The price paid by the working class and the environment in the capitalist world was steep to be sure, but capitalism came out the winner nonetheless.
Thus, the scope and methods of planning in a socialist society have to be thoroughly reexamined, but with an eye to finding new forms that are democratic and suitable to economies of great complexity operating in a global context. Any idea, however, that socialism can do without planning would be a great mistake.
One of the most complex challenges facing a socialist society, for example, will be achieving a sustainable economy. It will, according to Marxist economists and ecologists, require major changes in our production methods and consumption patterns.
It is hard to imagine how this challenge, not to mention other challenges like overcoming racial and gender inequality, demilitarization, urban and rural revitalization, and so forth, can be successfully tackled without planning. Market mechanisms can play a useful role in economic coordination as I said, but the redirection of the economy along fundamentally new lines requires a planning process at every level.
While the debate over markets versus planning is absolutely necessary, much of it has been stripped from any particular context.
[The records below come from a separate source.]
-- pv_equiv track=rewrite | github.com/missionpinball/mpf-ls | mpfls/mpf_ls.py | _get_current_token
-- ===== SOURCE A (Python) =====
-- def _get_current_token(lines, start_position):
--     line = start_position['line']
--     start_character = character = start_position["character"]
--
--     try:
--         current_line = lines[line]
--     except IndexError:
--         # line does not exist
--         return "", {"start": start_position, "end": start_position}
--
--     while character < len(current_line) and current_line[character] not in (" ", ":", ",", "\n"):
--         character += 1
--
--     return current_line[start_character:character],\
--            {"start": start_position, "end": {"line": line, "character": character}}
-- ===== SOURCE B (Python) =====
-- def _get_current_token(lines, start_position):
--     line = start_position['line']
--     start = start_position['character']
--
--     try:
--         current_line = lines[line]
--     except IndexError:
--         # line does not exist
--         return "", {"start": start_position, "end": start_position}
--
--     hits = [p for p in (current_line.find(d, start) for d in " :,\n") if p != -1]
--     end = min(hits) if hits else max(len(current_line), start)
--     return current_line[start:end], \
--            {"start": start_position, "end": {"line": line, "character": end}}
-- ===== Notes on version B (the rewrite author's own statement) =====
-- stated objective: alternative
-- what changed: Replaces the manual char-by-char while loop with repeated str.find scans for each of the four delimiters plus min over the found positions (defaulting to end-of-line / the cursor when none is found at or after the cursor).
import Mathlib
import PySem

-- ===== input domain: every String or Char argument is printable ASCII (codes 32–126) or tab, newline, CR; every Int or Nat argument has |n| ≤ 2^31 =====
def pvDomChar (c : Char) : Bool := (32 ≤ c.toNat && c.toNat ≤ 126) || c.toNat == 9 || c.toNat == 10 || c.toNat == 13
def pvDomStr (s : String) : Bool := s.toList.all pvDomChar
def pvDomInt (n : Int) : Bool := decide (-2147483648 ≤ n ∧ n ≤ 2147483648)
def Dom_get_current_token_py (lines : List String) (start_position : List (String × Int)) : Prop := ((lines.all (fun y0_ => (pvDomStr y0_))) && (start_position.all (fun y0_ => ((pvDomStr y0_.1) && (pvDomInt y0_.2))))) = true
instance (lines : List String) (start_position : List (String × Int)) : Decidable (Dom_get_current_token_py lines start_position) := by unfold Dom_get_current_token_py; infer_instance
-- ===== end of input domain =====

-- B replaces A's manual char-by-char while loop with per-delimiter str.find scans plus min
-- (alternative decomposition, not claimed faster).


-- ===== PORT A =====
-- A's while loop: advance character while in range and the char is not one of " ", ":", ",", "\n"
def pvScanA (s : List Char) (c : Int) : Int :=
  if _h : c < (s.length : Int) then
    match _hg : PySem.List.pyGet? s c with
    | some ch =>
      if ch = ' ' ∨ ch = ':' ∨ ch = ',' ∨ ch = '\n' then c
      else pvScanA s (c + 1)
    | none => c   -- Python raises IndexError here (reachable only for c < -len(s), outside Pre_)
  else c
termination_by ((s.length : Int) - c).toNat
decreasing_by omega

def get_current_token_py (lines : List String) (start_position : List (String × Int)) : String × (List (String × List (String × Int))) :=
  match (PySem.Dict.mk start_position).get? "line", (PySem.Dict.mk start_position).get? "character" with
  | some line, some start_character =>
    match PySem.List.pyGet? lines line with
    | none =>
      -- line does not exist
      ("", [("start", start_position), ("end", start_position)])
    | some current_line =>
      let character := pvScanA current_line.toList start_character
      (PySem.Str.slice current_line (some start_character) (some character),
       [("start", start_position), ("end", [("line", line), ("character", character)])])
  | _, _ => ("", [])   -- Python raises KeyError (missing 'line'/'character'), outside Pre_

-- ===== PORT B =====
def get_current_token_py_alt (lines : List String) (start_position : List (String × Int)) : String × (List (String × List (String × Int))) :=
  match (PySem.Dict.mk start_position).get? "line" with
  | none => ("", [])   -- Python raises KeyError, outside Pre_
  | some line =>
  match (PySem.Dict.mk start_position).get? "character" with
  | none => ("", [])   -- Python raises KeyError, outside Pre_
  | some start =>
  match PySem.List.pyGet? lines line with
  | none =>
      -- line does not exist
      ("", [("start", start_position), ("end", start_position)])
  | some current_line =>
      let hits := ((" :,\n".toList.map (fun d => PySem.Chars.findFrom current_line.toList [d] start none)).filter (fun p => p ≠ -1))
      let e := match PySem.List.min? hits (fun p => p) with
               | some m => m
               | none => max (PySem.Str.len current_line) start
      (PySem.Str.slice current_line (some start) (some e),
       [("start", start_position), ("end", [("line", line), ("character", e)])])

-- ===== PRECONDITION & SPEC =====
-- Pre_ excludes start positions without the 'line'/'character' keys (Python raises KeyError) and
-- negative 'character' values — outside the natural LSP domain of nonnegative cursor positions,
-- where A either raises IndexError (character < -len(line)) or scans by negative-index wraparound,
-- an artefact of A's implementation.
def Pre_get_current_token_py (lines : List String) (start_position : List (String × Int)) : Prop :=
  ((PySem.Dict.mk start_position).get? "line").isSome = true ∧
  0 ≤ ((PySem.Dict.mk start_position).get? "character").getD (-1)
instance (lines : List String) (start_position : List (String × Int)) : Decidable (Pre_get_current_token_py lines start_position) := by unfold Pre_get_current_token_py; infer_instance

def pvWitness_get_current_token_py : List String × (List (String × Int)) :=
  (["mode: attract, x"], [("line", 0), ("character", 6)])

def Spec_get_current_token_py (lines : List String) (start_position : List (String × Int)) (out : String × (List (String × List (String × Int)))) : Prop := out = get_current_token_py_alt lines start_position
instance (lines : List String) (start_position : List (String × Int)) (out : String × (List (String × List (String × Int)))) : Decidable (Spec_get_current_token_py lines start_position out) := by unfold Spec_get_current_token_py; infer_instance

-- ===== CLAIM (what is proved, stated in full; the proofs are below) =====
def Claim_equal_get_current_token_py : Prop := ∀ (lines : List String) (start_position : List (String × Int)), Dom_get_current_token_py lines start_position → Pre_get_current_token_py lines start_position → Spec_get_current_token_py lines start_position (get_current_token_py lines start_position)

-- ===== LEMMAS AND PROOFS =====

def pvIsDelim (c : Char) : Bool := decide (c = ' ' ∨ c = ':' ∨ c = ',' ∨ c = '\n')

theorem pvScanA_step (s : List Char) (ch : Char) (c : Int) (h : c < (s.length : Int))
    (hg : PySem.List.pyGet? s c = some ch) :
    pvScanA s c = if ch = ' ' ∨ ch = ':' ∨ ch = ',' ∨ ch = '\n' then c else pvScanA s (c + 1) := by
  rw [pvScanA, dif_pos h]
  split
  · rename_i ch2 hg2
    rw [hg] at hg2
    injection hg2 with e
    rw [e]
  · rename_i hg2
    rw [hg] at hg2
    simp at hg2

-- A's scan lands at start + index of the first delimiter at or after the cursor
theorem pvScanA_eq (s : List Char) (c : Int) (hc : 0 ≤ c) :
    pvScanA s c = c + ((s.drop c.toNat).findIdx pvIsDelim : Int) := by
  induction c using pvScanA.induct s with
  | case1 c h ch hg hd =>
    have hlt : c.toNat < s.length := by omega
    have hch : s[c.toNat] = ch := by
      rw [PySem.List.pyGet?_eq_some_getElem s hc (by exact_mod_cast h)] at hg
      exact Option.some.inj hg
    rw [pvScanA_step s ch c h hg, if_pos hd]
    rw [List.drop_eq_getElem_cons hlt, List.findIdx_cons]
    have : pvIsDelim s[c.toNat] = true := by simp [pvIsDelim, hch, hd]
    simp [this]
  | case2 c h ch hg hd ih =>
    have hlt : c.toNat < s.length := by omega
    have hch : s[c.toNat] = ch := by
      rw [PySem.List.pyGet?_eq_some_getElem s hc (by exact_mod_cast h)] at hg
      exact Option.some.inj hg
    rw [pvScanA_step s ch c h hg, if_neg hd]
    rw [ih (by omega)]
    rw [List.drop_eq_getElem_cons hlt, List.findIdx_cons]
    have : pvIsDelim s[c.toNat] = false := by
      simp only [pvIsDelim, hch]
      simpa using hd
    rw [this]
    have : (c + 1).toNat = c.toNat + 1 := by omega
    rw [this]
    simp only [cond_false]
    push_cast
    ring
  | case3 c h hg =>
    rw [PySem.List.pyGet?_eq_none_iff] at hg
    exact absurd (by simp [PySem.Raise.InRange]; omega) hg
  | case4 c h =>
    rw [pvScanA]
    simp only [dif_neg h]
    rw [List.drop_eq_nil_of_le (by omega), List.findIdx_nil]
    simp

-- findFrom returns -1 when the start is past the end of the string
theorem pvFindFrom_big (s sub : List Char) (c : Int) (hc : 0 ≤ c) (h : (s.length : Int) < c) :
    PySem.Chars.findFrom s sub c none = -1 := by
  simp only [PySem.Chars.findFrom]
  rw [if_neg (by omega : ¬ c < 0), if_pos h]

-- a singleton list is a prefix of l.drop i exactly when l[i] is that character
theorem pvPrefix_drop_iff (d : Char) (l : List Char) (i : Nat) (hi : i < l.length) :
    ([d] <+: l.drop i) ↔ l[i] = d := by
  rw [List.drop_eq_getElem_cons hi]
  constructor
  · intro h
    exact (List.cons_prefix_cons.mp h).1.symm
  · intro h
    exact List.cons_prefix_cons.mpr ⟨h.symm, List.nil_prefix⟩

-- a found index of a delimiter is at least the first-delimiter index
theorem pvFind_ge (l : List Char) (d : Char) (hd : pvIsDelim d = true)
    (hne : PySem.Chars.find l [d] ≠ -1) :
    ((l.findIdx pvIsDelim : Int) ≤ PySem.Chars.find l [d]) ∧ (PySem.Chars.find l [d]).toNat < l.length := by
  have h0 : 0 ≤ PySem.Chars.find l [d] := by
    have := PySem.Chars.neg_one_le_find l [d]
    omega
  obtain ⟨hp, _⟩ := PySem.Chars.find_spec h0
  have hlt : (PySem.Chars.find l [d]).toNat < l.length := by
    by_contra hge
    rw [List.drop_eq_nil_of_le (by omega)] at hp
    simp [List.prefix_nil] at hp
  have hdl : l[(PySem.Chars.find l [d]).toNat] = d := (pvPrefix_drop_iff d l _ hlt).mp hp
  refine ⟨?_, hlt⟩
  by_contra hlt2
  have : (PySem.Chars.find l [d]).toNat < l.findIdx pvIsDelim := by omega
  have hfalse := List.not_of_lt_findIdx this
  have htrue := hd
  rw [← hdl] at htrue
  exact Bool.noConfusion (htrue.symm.trans hfalse)

-- at the first delimiter, find returns exactly that index
theorem pvFind_at (l : List Char) (hlt : l.findIdx pvIsDelim < l.length) :
    PySem.Chars.find l [l[l.findIdx pvIsDelim]] = (l.findIdx pvIsDelim : Int) := by
  set d0 := l[l.findIdx pvIsDelim] with hd0
  have hpref : [d0] <+: l.drop (l.findIdx pvIsDelim) := (pvPrefix_drop_iff d0 l _ hlt).mpr rfl
  have hne : PySem.Chars.find l [d0] ≠ -1 := by
    rw [Ne, PySem.Chars.find_eq_neg_one_iff, not_not]
    exact (PySem.Chars.isIn_iff_infix [d0] l).mp
      ((PySem.Chars.exists_prefix_drop_iff_isIn [d0] l).mp ⟨_, hpref⟩)
  have h0 : 0 ≤ PySem.Chars.find l [d0] := by
    have := PySem.Chars.neg_one_le_find l [d0]
    omega
  obtain ⟨hp, hmin⟩ := PySem.Chars.find_spec h0
  have hge := pvFind_ge l d0 (List.findIdx_getElem (w := hlt)) hne
  have hle : (PySem.Chars.find l [d0]).toNat ≤ l.findIdx pvIsDelim := by
    by_contra hgt
    exact hmin _ (by omega) hpref
  omega
theorem pvLoop_eq (s pre : List Int) (hs : s.Pairwise (· ≤ ·)) (hpre : pre = pvPrefix s)
    (target : Int) :
    ∀ (fuel : Nat) (low high : Int),
      ∀ (memo : PySem.Dict Int Int) (best : Option (Int × Int)),
      (∀ k ∈ memo.keys, k < low ∨ high < k) →
      best = (memo.items.map (fun p => (p.2, p.1))).foldl pvMinStep none →
      pvLoopA s target fuel low high memo = pvLoopB s pre target fuel low high best := by
  intro fuel
  induction fuel with
  | zero =>
    intro low high memo best _hk hrel
    exact pvFinal_eq memo best hrel
  | succ fuel ih =>
    intro low high memo best hk hrel
    rw [pvLoopA, pvLoopB]
    by_cases h : low ≤ high
    · rw [if_pos h, if_pos h]
      dsimp only
      have h2 : (0:Int) < 2 := by norm_num
      have hmid : PySem.Int.floordiv (low + high) 2 = low + PySem.Int.floordiv (high - low) 2 := by
        rw [PySem.Int.floordiv_eq_ediv_of_pos h2, PySem.Int.floordiv_eq_ediv_of_pos h2]; omega
      rw [hmid]
      set mid := low + PySem.Int.floordiv (high - low) 2 with hmiddef
      have hmlo : low ≤ mid := by
        rw [hmiddef, PySem.Int.floordiv_eq_ediv_of_pos h2]; omega
      have hmhi : mid ≤ high := by
        rw [hmiddef, PySem.Int.floordiv_eq_ediv_of_pos h2]; omega
      have hcount : pvCapped s pre mid = pvScanA s mid 0 := by
        rw [hpre]; exact pvCapped_eq s mid hs
      rw [hcount]
      by_cases hq : pvScanA s mid 0 = target
      · rw [if_pos hq, if_pos hq]
      · rw [if_neg hq, if_neg hq]
        have hfresh : memo.contains mid = false := by
          by_contra hcc
          have hct : memo.contains mid = true := by
            revert hcc; cases memo.contains mid <;> simp
          have hmem : mid ∈ memo.keys := by rwa [← PySem.Dict.contains_iff_mem_keys]
          rcases hk mid hmem with h' | h' <;> omega
        have hitems := PySem.Dict.items_insert_of_not_contains memo
          |pvScanA s mid 0 - target| hfresh
        have hrel' : pvBestUpd best |pvScanA s mid 0 - target| mid
            = ((memo.insert mid |pvScanA s mid 0 - target|).items.map
                (fun p => (p.2, p.1))).foldl pvMinStep none := by
          rw [hitems, List.map_append, List.foldl_append]
          simp only [List.map_cons, List.map_nil, List.foldl_cons, List.foldl_nil]
          rw [← hrel, pvBestUpd_eq_step]
        have hk1 : ∀ k ∈ (memo.insert mid |pvScanA s mid 0 - target|).keys,
            k < mid + 1 ∨ high < k := by
          intro k hkm
          simp only [PySem.Dict.mem_keys_insert] at hkm
          rcases hkm with rfl | hkm'
          · left; omega
          · rcases hk k hkm' with h' | h'
            · left; omega
            · right; omega
        have hk2 : ∀ k ∈ (memo.insert mid |pvScanA s mid 0 - target|).keys,
            k < low ∨ mid - 1 < k := by
          intro k hkm
          simp only [PySem.Dict.mem_keys_insert] at hkm
          rcases hkm with rfl | hkm'
          · right; omega
          · rcases hk k hkm' with h' | h'
            · left; omega
            · right; omega
        by_cases hlt : pvScanA s mid 0 < target
        · rw [if_pos hlt, if_pos hlt]
          exact ih (mid + 1) high _ _ hk1 hrel'
        · rw [if_neg hlt, if_neg hlt]
          exact ih low (mid - 1) _ _ hk2 hrel'
    · rw [if_neg h, if_neg h]
      exact pvFinal_eq memo best hrel

-- ===== VERDICT (by name: the statement is the Claim_ definition above) =====
theorem solution_853_3_spec : Claim_equal_solution_853_3 := by
  intro arr target _hdom _hpre
  unfold Spec_solution_853_3 solution_853_3 solution_853_3_alt
  exact pvLoop_eq _ _ (PySem.List.sorted_pairwise arr (fun x => x)) rfl target _ 0 _
    PySem.Dict.empty none (by simp [PySem.Dict.keys, PySem.Dict.empty]) rfl
-- the two loop bodies agree on every pair index i admitted by Pre_'s witness data
theorem find_allit_spec_step (line : List String) (proximity : Int) (ws : List String)
    (n : Nat)
    (H : ∃ j : Nat, j < line.length ∧ n ≤ j ∧ line.getD j "" = ws.getD n "" ∧
      ∃ k : Nat, k < line.length ∧ j ≤ k ∧ line.getD k "" = ws.getD (n + 1) "") (acc2 : Int) :
    (match proximity_score (PySem.List.slice line (some ((n : Nat) : Int)) none)
        (PySem.List.pyGetD ws ((n : Nat) : Int) "") (PySem.List.pyGetD ws (((n : Nat) : Int) + 1) "") with
      | some score => if score ≤ proximity then acc2 + 1 else acc2
      | none => acc2) =
    (let positions := allit_positions line
     let pa := positions.getD (PySem.List.pyGetD ws ((n : Nat) : Int) "") []
     let ja := PySem.List.pyGetD pa ((PySem.List.bisectLeft pa ((n : Nat) : Int) : Nat) : Int) 0
     let pb := positions.getD (PySem.List.pyGetD ws (((n : Nat) : Int) + 1) "") []
     let kb := PySem.List.pyGetD pb ((PySem.List.bisectLeft pb ja : Nat) : Int) 0
     if kb - ja ≤ proximity then acc2 + 1 else acc2) := by
  obtain ⟨j, hjlt, hij, hja, k, hklt, hjk, hkb⟩ := H
  have hn1 : ((n : Nat) : Int) + 1 = ((n + 1 : Nat) : Int) := by push_cast; ring
  rw [hn1, PySem.List.pyGetD_natCast, PySem.List.pyGetD_natCast,
    PySem.List.slice_from line (Int.natCast_nonneg n), Int.toNat_natCast]
  have hmema : ws.getD n "" ∈ line.drop n := by
    have hj2 : j - n < (line.drop n).length := by simp [List.length_drop]; omega
    have hm := List.getElem_mem hj2
    rwa [List.getElem_drop, ← List.getD_eq_getElem line "" (by omega),
      (by omega : n + (j - n) = j), hja] at hm
  obtain ⟨ia, hia⟩ := Option.isSome_iff_exists.mp ((PySem.List.index?_isSome_iff _ _).mpr hmema)
  obtain ⟨hiaL, hiaw, hiamin⟩ := PySem.List.getElem_of_index?_eq_some hia
  have hnia_le_j : n + ia ≤ j := by
    by_contra hlt
    have hjn : j - n < ia := by omega
    refine hiamin (j - n) hjn ?_
    rw [List.getElem_drop, ← List.getD_eq_getElem line "" (by omega),
      (by omega : n + (j - n) = j)]
    exact hja
  have hmemb : ws.getD (n + 1) "" ∈ line.drop (n + ia) := by
    have hk2 : k - (n + ia) < (line.drop (n + ia)).length := by simp [List.length_drop]; omega
    have hm := List.getElem_mem hk2
    rwa [List.getElem_drop, ← List.getD_eq_getElem line "" (by omega),
      (by omega : (n + ia) + (k - (n + ia)) = k), hkb] at hm
  obtain ⟨ib, hib⟩ := Option.isSome_iff_exists.mp ((PySem.List.index?_isSome_iff _ _).mpr hmemb)
  have hA : proximity_score (line.drop n) (ws.getD n "") (ws.getD (n + 1) "") = some (ib : Int) := by
    have hslice : PySem.List.slice (List.drop n line) (some ((ia : Nat) : Int)) none = List.drop (n + ia) line := by
      rw [PySem.List.slice_from _ (Int.natCast_nonneg ia), Int.toNat_natCast, List.drop_drop]
    simp only [proximity_score, hia, hslice, hib]
  rw [hA]
  have hba := occ_bisect line (ws.getD n "") n ia hia
  have hbb := occ_bisect line (ws.getD (n + 1) "") (n + ia) ib hib
  simp only [positions_getD]
  rw [hba, hbb]
  have hcast : ((n + ia + ib : Nat) : Int) - ((n + ia : Nat) : Int) = (ib : Int) := by
    push_cast; ring
  rw [hcast]

-- ===== VERDICT (by name: the statement is the Claim_ definition above) =====
theorem find_allit_spec : Claim_equal_find_allit := by
  intro line letter_counts word_tracker proximity _hdom hpre
  unfold Spec_find_allit
  simp only [find_allit, find_allit_alt, Prod.mk.injEq]
  refine ⟨?_, trivial⟩
  apply PySem.List.foldl_congr_mem'
  intro letter hmemk acc
  by_cases hc : (PySem.Dict.ofList letter_counts).getD letter 0 ≥ 2
  · rw [if_pos hc, if_pos hc]
    obtain ⟨ws, hws, hlen, hinner⟩ := hpre letter hmemk hc
    rw [PySem.Dict.getD_of_get?_eq_some _ ([]) hws]
    apply PySem.List.foldl_congr_mem'
    intro i hi acc2
    obtain ⟨hi0, hi1⟩ := PySem.List.mem_pyRange_one.mp hi
    obtain ⟨n, rfl⟩ : ∃ n : Nat, i = (n : Int) := ⟨i.toNat, (Int.toNat_of_nonneg hi0).symm⟩
    have hnlt : n < ((PySem.Dict.ofList letter_counts).getD letter 0 - 1).toNat := by omega
    exact find_allit_spec_step line proximity ws n (hinner n hnlt) acc2
  · rw [if_neg hc, if_neg hc]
But economic decisions can’t be made in a vacuum. The mix of planning and market mechanisms is shaped by the concrete political and economic context.
For example, in 1921, Lenin introduced a new policy that allowed for the revival of markets and encouraged the growth of cooperatives. This was not only necessary to revive a collapsed economy due to the civil war, but also to reestablish the strategic alliance between a tiny working class and a huge peasantry that had frayed during that same period.
Had Lenin gone “by the book,” had he not taken into close account the actual political and economic situation in Russia, he might have pursued a different policy that conformed to some abstract theory. But instead, he proposed a U-turn in economic policy, which infuriated some who believed that Lenin had abandoned socialism and the party’s “vanguard” role.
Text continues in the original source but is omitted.